Christmas is coming : 7 tips for a happier Christmas if you are separated or divorced with kids

The most magical time of the year – for children especially – is approaching fast. A time that should be no less magical for the children of divorced or separated parents.  Rachel Macwilliam, Family Law specialist at Penderlaw Solicitors, outlines some ways to have a happier Christmas when you are going through divorce or separation with kids.

Christmas can be a stressful time whether you are in a stable relationship or not.  The vision of a ‘perfect’ Christmas can sometimes set us up for a fall.  However, when the additional pressures of separation or divorce are added to all this, many people understandably find themselves struggling.

However, with some careful planning, good communication, and remembering above all that the children need to be thought about first and foremost, a difficult situation can be turned around into something far more positive. 

1.            Think about the children first
As I mentioned above, they’re the most important aspect of all this and the thing that both you and your ex care about most.  So, try to emphasise the positive to them if they are upset about not having Christmas with both of you. Two sets of presents, two Christmas Days, two celebrations.

2.            Be a grown-up about it
All very well to say and not an easy thing to do, but you are doing your children a big favour if you can pull it off.  Try not to compete for the children’s affection.  Coordinate presents rather than trying to outdo each other. Do your very best to create a harmonious atmosphere, rather than one of discord. That aspect will probably stay in their memories longer than anything else.

3.            Plan early and stick to the plan
Putting a plan in place will avoid any time pressures and enable you all to enjoy the festivities. Last-minute changes can come across as disrespectful to your ex as well as causing feelings of disruption and anxiety for your children. Whilst flexibility is an essential part of positive child arrangements, it is important to maintain consistency and provide stability.

4.            Create some new traditions
Rather than pining after ‘perfect’ Christmases gone by, perhaps now is the time to create some new traditions and can become a way of helping you to enjoy the present and even look with some excitement towards the future.  Maybe watching a favourite Christmas film on Christmas Eve snuggled down in your Christmas PJs, a walk with friends on Christmas Day and visiting Grandparents on Boxing Day.

5.            Involve your child / children
Whatever your child’s age, they are likely to cope better if they are involved in the arrangements rather than having them sprung on them, which can cause uncertainty and worry for them.  Teenagers may also have plans of their own to be taken into account so take time to listen to what they would like too.

6.            Agree manageable arrangements
Be considerate and realistic about what you can achieve in terms of time and travelling distance.

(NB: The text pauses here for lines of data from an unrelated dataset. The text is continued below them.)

-- closed form of B: same key list as A's, shift = countP (once per key)
theorem pv_B_closed (rcs : List Int) (ml : List (Int × Int)) :
    rm_classes_mapping_py_alt rcs ml
      = ((PySem.Set.ofList ml).filter (fun p => !decide (p.2 ∈ rcs))).map
          (fun p => (p.1, p.2 - (rcs.countP (fun k => decide (k < p.2)) : Int))) := by
  simp only [rm_classes_mapping_py_alt]
  rw [pv_B_fold (fun p => PySem.Set.contains (PySem.Set.ofList rcs) p.2)
      (fun p => (p.1, p.2 - (pvBisectLoop (PySem.List.sorted rcs (fun x => x) false) p.2 0
        (PySem.List.sorted rcs (fun x => x) false).length : Int)))
      ml PySem.Set.empty []]
  rw [PySem.List.dedup_eq_ofList, List.nil_append]
  have hfc : ∀ p ∈ PySem.Set.ofList ml,
      (!PySem.Set.contains (PySem.Set.empty : PySem.Set (Int × Int)) p
        && !PySem.Set.contains (PySem.Set.ofList rcs) p.2) = !decide (p.2 ∈ rcs) := by
    intro p _
    simp [PySem.Set.contains, PySem.Set.mem_ofList, PySem.Set.empty]
  rw [List.filter_congr hfc]
  apply List.map_congr_left
  intro p _
  rw [pv_bisect_eq rcs p.2]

There’s nothing worse than rushing around unable to enjoy the time because, wherever you are, you feel you ought to be rushing to get somewhere else.  If you decide to split Christmas Day itself, work out how this will happen and if one or both of you is likely to have had a drink.  You’ll also probably find that the children will want to take all their presents with them, opened or not!  Perhaps family or friends could help you with this. 

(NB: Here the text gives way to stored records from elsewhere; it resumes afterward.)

-- pv_equiv track=rewrite | github.com/vitalfadeev/AI | machine/analyzer/DataPreAnalyser.py | CountGroupDictValues
-- ===== SOURCE A (Python) =====
-- def CountGroupDictValues(DictToGroupCount, ListOfGroups):
--     """
--     :param DictToGroupCount: dict with columns and their types. Like {column_name: column_type}.
--     :return: dict with column type and number of columns with this type.
--     """
--     """
--     Function count types of columns. Save to dictionary.
--     """
--     from collections import defaultdict
--
--     DictGroupedCounted = []
--
--     # Create dict with all possible types as keys and 0 as default value
--     dict_with_counted_types = defaultdict.fromkeys(ListOfGroups, 0)
--
--     # Count types in dict
--     for value in DictToGroupCount.values():
--         if value in ListOfGroups:
--             dict_with_counted_types[value] += 1
--
--     DictGroupedCounted.append(dict(dict_with_counted_types))
--     return DictGroupedCounted
-- ===== SOURCE B (Python) =====
-- def CountGroupDictValues(DictToGroupCount, ListOfGroups):
--     def counts(vals):
--         if len(vals) <= 1:
--             if vals and vals[0] in ListOfGroups:
--                 return {vals[0]: 1}
--             return {}
--         mid = len(vals) // 2
--         left = counts(vals[:mid])
--         for k, v in counts(vals[mid:]).items():
--             left[k] = left.get(k, 0) + v
--         return left
--     c = counts(list(DictToGroupCount.values()))
--     return [{g: c.get(g, 0) for g in ListOfGroups}]
-- ===== Notes on version B (the rewrite author's own statement) =====
-- stated objective: alternative
-- what changed: A makes one linear filtered counting pass over the dict values into a zero-initialized group dict; B counts by divide and conquer - it recursively splits the value list in halves, counts each half into a partial dict, merges the partial dicts by adding counts, and only at the end reads each group's count off the merged dict.
import Mathlib
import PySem

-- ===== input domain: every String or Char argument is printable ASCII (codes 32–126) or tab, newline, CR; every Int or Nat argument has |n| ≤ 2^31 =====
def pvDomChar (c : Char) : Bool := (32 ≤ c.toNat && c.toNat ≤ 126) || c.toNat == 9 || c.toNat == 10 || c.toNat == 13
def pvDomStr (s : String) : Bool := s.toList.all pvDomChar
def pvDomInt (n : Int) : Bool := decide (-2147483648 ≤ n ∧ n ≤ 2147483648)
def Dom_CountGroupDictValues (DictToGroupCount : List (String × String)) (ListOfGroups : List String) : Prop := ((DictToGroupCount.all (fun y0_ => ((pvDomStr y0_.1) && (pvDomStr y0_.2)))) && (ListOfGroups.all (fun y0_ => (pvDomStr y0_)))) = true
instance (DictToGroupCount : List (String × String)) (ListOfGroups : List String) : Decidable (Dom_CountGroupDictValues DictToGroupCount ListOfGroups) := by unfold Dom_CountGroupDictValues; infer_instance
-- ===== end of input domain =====

-- B replaces A's single filtered counting pass over the dict values by a divide-and-conquer count:
-- split the value list in halves, count each half recursively, merge the partial count dicts by
-- addition, and read each group's count off the merged dict (objective: alternative algorithm).

-- ===== PORT A =====
def CountGroupDictValues (DictToGroupCount : List (String × String)) (ListOfGroups : List String) : List (List (String × Int)) :=
  -- dict_with_counted_types = defaultdict.fromkeys(ListOfGroups, 0)
  let dict_with_counted_types : PySem.Dict String Int :=
    ListOfGroups.foldl (fun d g => d.insert g (0 : Int)) PySem.Dict.empty
  -- for value in DictToGroupCount.values(): if value in ListOfGroups: dict_with_counted_types[value] += 1
  -- (the key is always present — it came from ListOfGroups — so 'd[value] += 1' is modify; the default 0 is never read)
  let counted :=
    (PySem.Dict.mk DictToGroupCount).values.foldl
      (fun d v => if v ∈ ListOfGroups then d.modify v 0 (· + 1) else d) dict_with_counted_types
  -- DictGroupedCounted.append(dict(...)); return DictGroupedCounted
  [counted.items]

-- ===== PORT B =====
-- the inner recursive helper 'counts' of Source B; vals[:mid] / vals[mid:] are List.take / List.drop
-- (exact for 0 ≤ mid ≤ len, cf. PySem.List.slice_to / slice_from)
def pvCountsB (G : List String) (fuel : Nat) (vals : List String) : PySem.Dict String Int :=
    if vals.length ≤ 1 then
      -- if vals and vals[0] in ListOfGroups: return {vals[0]: 1}; return {}
      match vals with
      | [] => PySem.Dict.empty
      | v :: _ => if v ∈ G then PySem.Dict.empty.insert v 1 else PySem.Dict.empty
    else
      -- fuel only bounds the recursion depth for Lean's termination checker; the initial
      -- fuel (the list length) is never exhausted, so the 0 arm is unreachable
      match fuel with
      | 0 => PySem.Dict.empty
      | f + 1 =>
        let mid := vals.length / 2
        let left := pvCountsB G f (vals.take mid)
        -- for k, v in counts(vals[mid:]).items(): left[k] = left.get(k, 0) + v
        (pvCountsB G f (vals.drop mid)).items.foldl
          (fun l p => l.insert p.1 (l.getD p.1 0 + p.2)) left

def CountGroupDictValues_alt (DictToGroupCount : List (String × String)) (ListOfGroups : List String) : List (List (String × Int)) :=
  -- c = counts(list(DictToGroupCount.values()))
  let vs := (PySem.Dict.mk DictToGroupCount).values
  let c := pvCountsB ListOfGroups vs.length vs
  -- return [{g: c.get(g, 0) for g in ListOfGroups}]
  [(ListOfGroups.foldl (fun d g => d.insert g (c.getD g 0)) PySem.Dict.empty).items]

-- ===== PRECONDITION & SPEC =====
def Spec_CountGroupDictValues (DictToGroupCount : List (String × String)) (ListOfGroups : List String) (out : List (List (String × Int))) : Prop := out = CountGroupDictValues_alt DictToGroupCount ListOfGroups
instance (DictToGroupCount : List (String × String)) (ListOfGroups : List String) (out : List (List (String × Int))) : Decidable (Spec_CountGroupDictValues DictToGroupCount ListOfGroups out) := by unfold Spec_CountGroupDictValues; infer_instance

-- ===== CLAIM (what is proved, stated in full; the proofs are below) =====
def Claim_equal_CountGroupDictValues : Prop := ∀ (DictToGroupCount : List (String × String)) (ListOfGroups : List String), Dom_CountGroupDictValues DictToGroupCount ListOfGroups → Spec_CountGroupDictValues DictToGroupCount ListOfGroups (CountGroupDictValues DictToGroupCount ListOfGroups)

-- ===== LEMMAS AND PROOFS =====

-- getD after a fold that inserts a value depending only on the key
theorem getD_foldl_insert_fn (G : List String) (c : String → Int) (d : PySem.Dict String Int) (k : String) :
    (G.foldl (fun d g => d.insert g (c g)) d).getD k 0 = if k ∈ G then c k else d.getD k 0 := by
  induction G generalizing d with
  | nil => simp
  | cons g rest ih =>
      simp only [List.foldl_cons, ih, PySem.Dict.getD_insert, List.mem_cons]
      by_cases hr : k ∈ rest
      · simp [hr]
      · by_cases hg : k = g <;> simp [hr, hg]

-- a Set.update with only already-present elements is a no-op
theorem set_update_of_subset (s : PySem.Set String) (xs : List String) (h : ∀ x ∈ xs, x ∈ s) :
    PySem.Set.update s xs = s := by
  rw [PySem.Set.update_eq_append_filter]
  have hnil : (PySem.Set.ofList xs).filter (fun y => !s.contains y) = [] := by
    apply List.filter_eq_nil_iff.mpr
    intro y hy
    simpa using h y ((PySem.Set.mem_ofList xs y).mp hy)
  rw [hnil, List.append_nil]

-- A's counted dict: value at a key k ∈ ListOfGroups is the count of k among the dict values
theorem A_getD (vals G : List String) (k : String) (hk : k ∈ G) :
    ((vals.foldl (fun d v => if v ∈ G then d.modify v 0 (· + 1) else d)
        (G.foldl (fun d g => d.insert g (0 : Int)) PySem.Dict.empty)).getD k 0)
      = (vals.count k : Int) := by
  have hfold :
      (vals.foldl (fun d v => if v ∈ G then d.modify v 0 (· + 1) else d)
        (G.foldl (fun d g => d.insert g (0 : Int)) PySem.Dict.empty))
      = ((vals.filter (fun v => decide (v ∈ G))).foldl (fun d v => d.modify v 0 (· + 1))
        (G.foldl (fun d g => d.insert g (0 : Int)) PySem.Dict.empty)) := by
    rw [List.foldl_filter]
    simp
  rw [hfold, PySem.Dict.getD_foldl_modify_add_one,
      getD_foldl_insert_fn G (fun _ => (0 : Int)), if_pos hk,
      List.count_filter (by simpa using hk)]
  simp

-- A's counted dict has exactly the deduplicated groups as keys
theorem A_keys (vals G : List String) :
    ((vals.foldl (fun d v => if v ∈ G then d.modify v 0 (· + 1) else d)
        (G.foldl (fun d g => d.insert g (0 : Int)) PySem.Dict.empty)).keys)
      = PySem.Set.ofList G := by
  have hfold :
      (vals.foldl (fun d v => if v ∈ G then d.modify v 0 (· + 1) else d)
        (G.foldl (fun d g => d.insert g (0 : Int)) PySem.Dict.empty))
      = ((vals.filter (fun v => decide (v ∈ G))).foldl (fun d v => d.modify v 0 (· + 1))
        (G.foldl (fun d g => d.insert g (0 : Int)) PySem.Dict.empty)) := by
    rw [List.foldl_filter]; simp
  rw [hfold]
  rw [PySem.Dict.keys_foldl_modify _ 0 (fun _ _ => (· + 1)),
      PySem.Dict.keys_foldl_insert _ (fun _ g => (0 : Int))]
  rw [PySem.Dict.keys_empty, PySem.Set.update_nil_left]
  apply set_update_of_subset
  intro x hx
  have := List.of_mem_filter hx
  exact (PySem.Set.mem_ofList G x).mpr (by simpa using this)

-- B's final dict keys
theorem B_keys (c : String → Int) (G : List String) :
    ((G.foldl (fun d g => d.insert g (c g)) PySem.Dict.empty).keys) = PySem.Set.ofList G := by
  rw [PySem.Dict.keys_foldl_insert _ (fun _ g => c g), PySem.Dict.keys_empty,
      PySem.Set.update_nil_left]

-- B's merge loop: getD of the fold is the start value plus the sum of the matching entries
theorem merge_getD (ps : List (String × Int)) (l : PySem.Dict String Int) (k : String) :
    ((ps.foldl (fun l p => l.insert p.1 (l.getD p.1 0 + p.2)) l).getD k 0)
      = l.getD k 0 + ((ps.filter (fun p => decide (p.1 = k))).map Prod.snd).sum := by
  induction ps generalizing l with
  | nil => simp
  | cons p rest ih =>
      simp only [List.foldl_cons, ih, PySem.Dict.getD_insert]
      by_cases hp : p.1 = k
      · simp [hp]; ring
      · simp [hp, Ne.symm hp]

-- a nodup list filtered at one element
theorem filter_eq_of_nodup (l : List String) (hl : l.Nodup) (k : String) :
    l.filter (fun x => decide (x = k)) = if k ∈ l then [k] else [] := by
  induction l with
  | nil => simp
  | cons x rest ih =>
      have hx : x ∉ rest := (List.nodup_cons.mp hl).1
      have ih' := ih (List.nodup_cons.mp hl).2
      by_cases hxk : x = k
      · subst hxk
        simp [ih', hx]
      · simp [hxk, ih', Ne.symm hxk]

-- the sum of matching item entries of a nodup-keyed dict is its getD
theorem sum_filter_items (d : PySem.Dict String Int) (h : d.keys.Nodup) (k : String) :
    (((d.items.filter (fun p => decide (p.1 = k))).map Prod.snd).sum) = d.getD k 0 := by
  rw [PySem.Dict.items_eq_map_keys d h 0, List.filter_map, List.map_map]
  have hf : ((fun p : String × Int => decide (p.1 = k)) ∘ fun k' => (k', d.getD k' 0))
      = fun x => decide (x = k) := by funext x; rfl
  rw [hf, filter_eq_of_nodup d.keys h k]
  by_cases hm : k ∈ d.keys
  · simp [hm]
  · have : d.contains k = false := by
      rw [PySem.Dict.contains_eq_decide_mem_keys]; simpa using hm
    simp [hm, PySem.Dict.getD_of_not_contains d 0 this]

-- pvCountsB produces a dict with nodup keys
theorem countsB_nodup (G : List String) : ∀ (fuel : Nat) (vals : List String),
    (pvCountsB G fuel vals).keys.Nodup := by
  intro fuel
  induction fuel with
  | zero =>
      intro vals
      rw [pvCountsB.eq_def]
      by_cases h1 : vals.length ≤ 1
      · rw [if_pos h1]
        match vals with
        | [] => exact PySem.Dict.nodup_keys_empty
        | v :: _ =>
            by_cases hvG : v ∈ G
            · simp only [if_pos hvG]
              exact PySem.Dict.nodup_keys_insert _ v 1 PySem.Dict.nodup_keys_empty
            · simp only [if_neg hvG]; exact PySem.Dict.nodup_keys_empty
      · rw [if_neg h1]; exact PySem.Dict.nodup_keys_empty
  | succ m ih =>
      intro vals
      rw [pvCountsB.eq_def]
      by_cases h1 : vals.length ≤ 1
      · rw [if_pos h1]
        match vals with
        | [] => exact PySem.Dict.nodup_keys_empty
        | v :: _ =>
            by_cases hvG : v ∈ G
            · simp only [if_pos hvG]
              exact PySem.Dict.nodup_keys_insert _ v 1 PySem.Dict.nodup_keys_empty
            · simp only [if_neg hvG]; exact PySem.Dict.nodup_keys_empty
      · rw [if_neg h1]
        exact PySem.Dict.nodup_keys_foldl_insert_key _ Prod.fst _ _ (ih _)

-- the value of pvCountsB at any key: the count of that key among the values if it is a group, else 0
theorem countsB_getD (G : List String) (k : String) : ∀ (fuel : Nat) (vals : List String),
    vals.length ≤ fuel + 1 →
    (pvCountsB G fuel vals).getD k 0 = if k ∈ G then (vals.count k : Int) else 0 := by
  intro fuel
  induction fuel with
  | zero =>
      intro vals hv
      rw [pvCountsB.eq_def, if_pos hv]
      match vals, hv with
      | [], _ => simp
      | [v], _ =>
          by_cases hvG : v ∈ G
          · simp only [if_pos hvG, PySem.Dict.getD_insert, PySem.Dict.getD_empty]
            by_cases hkv : k = v
            · subst hkv; simp [hvG]
            · simp [hkv, Ne.symm hkv]
          · simp only [if_neg hvG, PySem.Dict.getD_empty]
            by_cases hkG : k ∈ G
            · have hkv : v ≠ k := fun h => hvG (h ▸ hkG)
              simp [hkG, hkv]
            · simp [hkG]
  | succ m ih =>
      intro vals hv
      rw [pvCountsB.eq_def]
      by_cases h1 : vals.length ≤ 1
      · rw [if_pos h1]
        match vals, h1 with
        | [], _ => simp
        | [v], _ =>
            by_cases hvG : v ∈ G
            · simp only [if_pos hvG, PySem.Dict.getD_insert, PySem.Dict.getD_empty]
              by_cases hkv : k = v
              · subst hkv; simp [hvG]
              · simp [hkv, Ne.symm hkv]
            · simp only [if_neg hvG, PySem.Dict.getD_empty]
              by_cases hkG : k ∈ G
              · have hkv : v ≠ k := fun h => hvG (h ▸ hkG)
                simp [hkG, hkv]
              · simp [hkG]
      · rw [if_neg h1]
        have h2 : 2 ≤ vals.length := by omega
        have hlm : (vals.take (vals.length / 2)).length ≤ m + 1 := by
          simp only [List.length_take]; omega
        have hrm : (vals.drop (vals.length / 2)).length ≤ m + 1 := by
          simp only [List.length_drop]; omega
        rw [merge_getD, sum_filter_items _ (countsB_nodup G _ _) k,
            ih _ hlm, ih _ hrm]
        have hcnt : vals.count k
            = (vals.take (vals.length / 2)).count k + (vals.drop (vals.length / 2)).count k := by
          conv_lhs => rw [← List.take_append_drop (vals.length / 2) vals]
          rw [List.count_append]
        by_cases hkG : k ∈ G
        · simp only [if_pos hkG, hcnt]; push_cast; ring
        · simp [hkG]

-- ===== VERDICT (by name: the statement is the Claim_ definition above) =====
theorem CountGroupDictValues_spec : Claim_equal_CountGroupDictValues := by
  intro D G _
  unfold Spec_CountGroupDictValues CountGroupDictValues CountGroupDictValues_alt
  simp only
  congr 1
  set vals := (PySem.Dict.mk D).values with hv
  set c : String → Int := fun g => (pvCountsB G vals.length vals).getD g 0 with hc
  have hA := A_keys vals G
  have hB := B_keys c G
  rw [PySem.Dict.items_eq_map_keys _ (by rw [hA]; exact PySem.Set.nodup_ofList G) 0,
      PySem.Dict.items_eq_map_keys _ (by rw [hB]; exact PySem.Set.nodup_ofList G) 0,
      hA, hB]
  apply List.map_congr_left
  intro k hk
  have hkG : k ∈ G := (PySem.Set.mem_ofList G k).mp hk
  rw [A_getD vals G k hkG, getD_foldl_insert_fn G c, if_pos hkG, hc]
  simp only
  rw [countsB_getD G k vals.length vals (by omega), if_pos hkG]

7.            Get professional help if you need it
If you and your former partner are struggling to come to an agreement yourselves, mediation would be worth considering. If mediation doesn’t work for you, you may want to look at getting an order for arrangements from a court.  As courts tend to get especially busy at this time of year, particularly with applications of this nature, it is wise to get this arranged sooner rather than later. Our Family Law team can assist you with this if you would like them to.

If you have a Child Arrangements Order in place, the details of what will happen at Christmas will probably already have been settled but sometimes problems do still occur if you or your ex want to do something different.

Hopefully the above will give you some help to try to have a happier Christmas if you are going through a divorce with kids or already divorced or separated, and enable you to create some positive experiences despite the choppy waters you are navigating.

If you feel you need some emotional support through this difficult period, organisations such as Relate and the Samaritans can help you.